Title: A Framework for Graph-Conditioned Hierarchical Shapley Attribution in Patent Valuation

Abstract

Determining the specific economic value of an individual patent within a product that incorporates tens of thousands of patents remains a persistent challenge in intellectual property economics. To address this, we introduce PatentXAI, a framework that reimagines patent valuation through the lens of explainable AI. By defining a characteristic function $v(S)$ that represents the revenue potential of a patent subset $S$, the framework calculates a patent’s Shapley value to determine its equitable share of product profits, ensuring adherence to the principles of efficiency, symmetry, dummy, and additivity.
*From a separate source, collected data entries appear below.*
-- pv_equiv track=rewrite | github.com/edithturn/leetcode-training | basic_top_interview_question/python/18_aba_transalate.py | aba_translate
-- ===== SOURCE A (Python) =====
-- def aba_translate(string):
--     vowels_min = ['a', 'e', 'i', 'o', 'u']
--     vowels_max = ['A', 'E', 'I', 'O', 'U']
--     new_string = ""
--
--     for letter in string:
--         new_string += letter
--         if letter in vowels_min or letter in vowels_max:
--             new_string += 'b'
--             new_string += letter.lower()
--     return new_string
-- ===== SOURCE B (Python) =====
-- _ABA_TABLE = {ord(c): c + 'b' + c.lower() for c in 'aeiouAEIOU'}
--
-- def aba_translate(string):
--     return string.translate(_ABA_TABLE)
-- ===== Notes on version B (the rewrite author's own statement) =====
-- stated objective: faster
-- what changed: Replaces the explicit per-character append-and-branch loop (with repeated string concatenation) by a prebuilt codepoint-to-replacement translation table dispatched through a single str.translate pass.
import Mathlib
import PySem

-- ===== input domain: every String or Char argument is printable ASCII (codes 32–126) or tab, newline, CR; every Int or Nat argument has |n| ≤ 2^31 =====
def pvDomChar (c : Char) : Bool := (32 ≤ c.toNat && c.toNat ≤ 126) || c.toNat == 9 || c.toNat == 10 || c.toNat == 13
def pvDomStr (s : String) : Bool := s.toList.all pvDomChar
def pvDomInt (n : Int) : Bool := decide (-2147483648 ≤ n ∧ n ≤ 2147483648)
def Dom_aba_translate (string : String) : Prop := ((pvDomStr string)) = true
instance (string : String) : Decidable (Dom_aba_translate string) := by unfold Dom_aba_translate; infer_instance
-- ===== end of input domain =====

-- B replaces A's explicit append-and-branch loop by a prebuilt vowel->replacement
-- translation table dispatched through one str.translate pass (idiomatic).

-- ===== PORT A =====
-- literal transliteration of A: fold over the characters, appending the letter and,
-- if it is a vowel, 'b' plus its lowercase form (strings handled on the List Char side).
def aba_translate (string : String) : String :=
  let vowels_min : List Char := ['a', 'e', 'i', 'o', 'u']
  let vowels_max : List Char := ['A', 'E', 'I', 'O', 'U']
  String.mk (string.toList.foldl
    (fun new_string letter =>
      let new_string := new_string ++ [letter]
      if letter ∈ vowels_min ∨ letter ∈ vowels_max then
        new_string ++ ['b'] ++ [PySem.Chars.lowerChar letter]
      else new_string)
    [])

-- ===== PORT B =====
-- the translation table {ord(c): c + 'b' + c.lower() for c in 'aeiouAEIOU'}
def abaTable : PySem.Dict Char (List Char) :=
  PySem.Dict.ofList (("aeiouAEIOU".toList).map
    (fun c => (c, [c, 'b', PySem.Chars.lowerChar c])))

-- str.translate: each character is replaced by its table entry, characters absent
-- from the table pass through unchanged.
def aba_translate_alt (string : String) : String :=
  String.mk (string.toList.flatMap (fun c => abaTable.getD c [c]))

-- ===== PRECONDITION & SPEC =====
def Spec_aba_translate (string : String) (out : String) : Prop := out = aba_translate_alt string
instance (string : String) (out : String) : Decidable (Spec_aba_translate string out) := by unfold Spec_aba_translate; infer_instance

-- ===== CLAIM (what is proved, stated in full; the proofs are below) =====
def Claim_equal_aba_translate : Prop := ∀ (string : String), Dom_aba_translate string → Spec_aba_translate string (aba_translate string)

-- ===== LEMMAS AND PROOFS =====

-- per-character agreement: A's branch produces exactly B's table entry (or the identity)
theorem abaTable_eq : abaTable = PySem.Dict.mk
    [('a',['a','b','a']),('e',['e','b','e']),('i',['i','b','i']),('o',['o','b','o']),('u',['u','b','u']),
     ('A',['A','b','a']),('E',['E','b','e']),('I',['I','b','i']),('O',['O','b','o']),('U',['U','b','u'])] := by
  decide

theorem aba_step_eq (c : Char) :
    (if c ∈ (['a','e','i','o','u'] : List Char) ∨ c ∈ (['A','E','I','O','U'] : List Char)
      then [c] ++ ['b'] ++ [PySem.Chars.lowerChar c] else [c])
    = abaTable.getD c [c] := by
  by_cases h : c ∈ (['a','e','i','o','u'] : List Char) ∨ c ∈ (['A','E','I','O','U'] : List Char)
  · rcases h with h | h <;> fin_cases h <;> decide
  · simp only [if_neg h]
    simp only [not_or, List.mem_cons, List.not_mem_nil, or_false, not_or] at h
    obtain ⟨⟨h1,h2,h3,h4,h5⟩,⟨h6,h7,h8,h9,h10⟩⟩ := h
    simp only [abaTable_eq, PySem.Dict.getD, PySem.Dict.get?_mk_cons, beq_iff_eq]
    simp [PySem.Dict.get?, Ne.symm h1, Ne.symm h2, Ne.symm h3, Ne.symm h4, Ne.symm h5,
      Ne.symm h6, Ne.symm h7, Ne.symm h8, Ne.symm h9, Ne.symm h10]

-- A's foldl with accumulator equals acc ++ the flatMap B computes
theorem aba_fold_eq (l : List Char) (acc : List Char) :
    l.foldl
      (fun new_string letter =>
        let new_string := new_string ++ [letter]
        if letter ∈ (['a','e','i','o','u'] : List Char) ∨ letter ∈ (['A','E','I','O','U'] : List Char)
          then new_string ++ ['b'] ++ [PySem.Chars.lowerChar letter]
          else new_string)
      acc
    = acc ++ l.flatMap (fun c => abaTable.getD c [c]) := by
  induction l generalizing acc with
  | nil => simp
  | cons c t ih =>
    simp only [List.foldl_cons, List.flatMap_cons, ih]
    rw [← aba_step_eq c]
    split_ifs <;> simp

-- ===== VERDICT (by name: the statement is the Claim_ definition above) =====
theorem aba_translate_spec : Claim_equal_aba_translate := by
  intro s _
  unfold Spec_aba_translate aba_translate aba_translate_alt
  dsimp only
  rw [aba_fold_eq]
  simp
To render the computation feasible, we limit each patent’s coalition to its Markov Blanket within a knowledge graph, leveraging the C-SVE conditional independence theorem (Li et al., 2020). Our scaling experiments, which range from 12 to 100 patents using Pareto-distributed coverage graphs, reveal that the median Markov Blanket size constitutes 32.9% of $n$ at the $n=100$ mark, with the 90th percentile reaching 55.2% of $n$. Computationally, this approach requires only 10 milliseconds per patent. The deviation from the exact ground truth is 0.088 at $n=12$, while the difference compared to a high-sample Monte Carlo reference at $n=100$ is 0.062 ± 0.003.

In experiments involving dense components, where 80% of patents belong to a single cluster, the blanket appropriately expands to encompass this dense area. This results in a reduced difference of 0.039 against the reference, as the aggregated computation yields higher accuracy for homogeneous portfolios. The profit allocation process is hierarchical: exact Shapley values are first used to distribute total profit among macro-components, followed by a centrality-weighted Shapley distribution that allocates each component’s budget among the patents it covers.

While our primary focus is on computational contribution, estimating the characteristic function $v(S)$ from real-world data remains the key open problem. We delineate this distinction from our computational method and propose a concrete roadmap for empirical validation utilizing public datasets from ETSI, USPTO, and Lens.org.

Source: arXiv Generated at: 2026-06-02 00:00:00 UTC